She recorded the dances on her first CD 20 years ago and returned to them in last year’s “Air,” pairing them with music by modern composer Toru Takemitsu.

As substantial as they are, Saturday’s works are also curiosities. Plenty of composers are pianists — hence the umpteen thousand piano concertos — but few know their way around a harp.

“It’s complicated at first glance,” she said. “The pedals seem to put people off.”

Harp strings are like the white keys of a piano. If you want black keys — the sharps and flats — you have to use the pedals.

When composer Bright Sheng wrote a concerto for Kondonassis last year, she had to get him used to the harp the way a zoo curator might introduce a keeper to a giraffe.

“We just sat there for hours while I played a huge variety of music for him,” Kondonassis said.

She gave Sheng her own working scores, with pedal movements marked in bright red pencil.

The resulting concerto, Sheng’s evocation of ancient and modern China, takes up most of Kondonassis’s critically acclaimed new disc, “Never Far Away.” It will soon be joined by another major work for harp and orchestra, “A Thousand Ophelias,” by young composer Hannah Lash, also dedicated to Kondonassis.

“One of my visions is to leave the harp world with a few more concertos than we had when I found it,” Kondonassis said.

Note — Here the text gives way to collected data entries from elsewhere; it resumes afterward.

-- ===== LEMMAS AND PROOFS =====

-- the column read at time t, and its per-column counter items tagged with t
def pvColumn (obs : List (List Int)) (t : Int) : List Int :=
  obs.map (fun row => PySem.List.pyGetD row t 0)

def pvTagged (obs : List (List Int)) (t : Int) : List ((Int × Int) × Int) :=
  (PySem.Dict.counter (pvColumn obs t)).items.map (fun p => ((t, p.1), p.2))

-- the state update of B's second pass
def pvScanStep (b : Int × Option Int × Option Int) (km : (Int × Int) × Int) :
    Int × Option Int × Option Int :=
  if km.2 > b.1 then (km.2, some km.1.1, some km.1.2) else b

-- the step of Python's max(..., key=...) fold
def pvStep {α : Type} (f : α → Int) (acc : Option α) (x : α) : Option α :=
  match acc with
  | none => some x
  | some m => if f m < f x then some x else some m

theorem pv_max?_eq_foldl {α : Type} (l : List α) (f : α → Int) :
    PySem.List.max? l f = l.foldl (pvStep f) none := rfl

theorem pv_foldl_pvStep_some {α : Type} (f : α → Int) :
    ∀ (l : List α) (x : α),
      l.foldl (pvStep f) (some x)
      = some (match l.foldl (pvStep f) none with
              | none => x
              | some m => if f x < f m then m else x) := by
  intro l
  induction l with
  | nil => intro x; rfl
  | cons y l ih =>
    intro x
    have hstep : (y :: l).foldl (pvStep f) none = l.foldl (pvStep f) (some y) := rfl
    by_cases hxy : f x < f y
    · simp only [List.foldl_cons, pvStep, if_pos hxy, ih y, hstep]
      cases hN : l.foldl (pvStep f) none with
      | none => simp [hxy]
      | some m =>
        by_cases hym : f y < f m
        · have hxm : f x < f m := by omega
          simp [hym, hxm]
        · simp [hym, hxy]
    · simp only [List.foldl_cons, pvStep, if_neg hxy, ih x, hstep, ih y]
      cases hN : l.foldl (pvStep f) none with
      | none => simp [hxy]
      | some m =>
        by_cases hym : f y < f m
        · simp [hym]
        · simp [hym, show ¬ f x < f m by omega, show ¬ f x < f y by omega]

theorem pv_max?_cons {α : Type} (f : α → Int) (x : α) (l : List α) :
    PySem.List.max? (x :: l) f
    = some (match PySem.List.max? l f with
            | none => x
            | some m => if f x < f m then m else x) := by
  rw [pv_max?_eq_foldl, List.foldl_cons]
  show List.foldl (pvStep f) (some x) l = _
  rw [pv_foldl_pvStep_some, ← pv_max?_eq_foldl]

Kondonassis admitted to a “pretty superficial” start on her chosen instrument, at age 9: “I just saw a lot of harps in a store window and thought, ‘Hey, that’s pretty cool.”

She was already trained on piano, so she mastered a baby harp quickly.

“Everything came so easily at first, that I was kind of hooked before it got really hard,” she said.

She spent her four years of high school at the Interlochen Academy.

“Michigan has a soft spot in my heart because of that,” she said.

Recently, Kondonassis has indulged a second passion, educating children about the environment. Her book for kids, “Our House is Round,” was released Earth Day 2010.

Kondonassis was inspired to write it when she couldn’t find an accessible book about the environment for her own daughter, now 8 years old.

“I can still conjure up the beautiful illustrations in children’s books I read as a kid,” she said.

“People glaze over when faced with facts and statistics. The arts are a good portal. They touch a whole different button.”

In her book, Kondonassis even works in a bit of revenge against those cliched clouds where cartoonists always park harpists.

“It’s a picture of a great big tree, eating popcorn clouds full of CO2,” she said.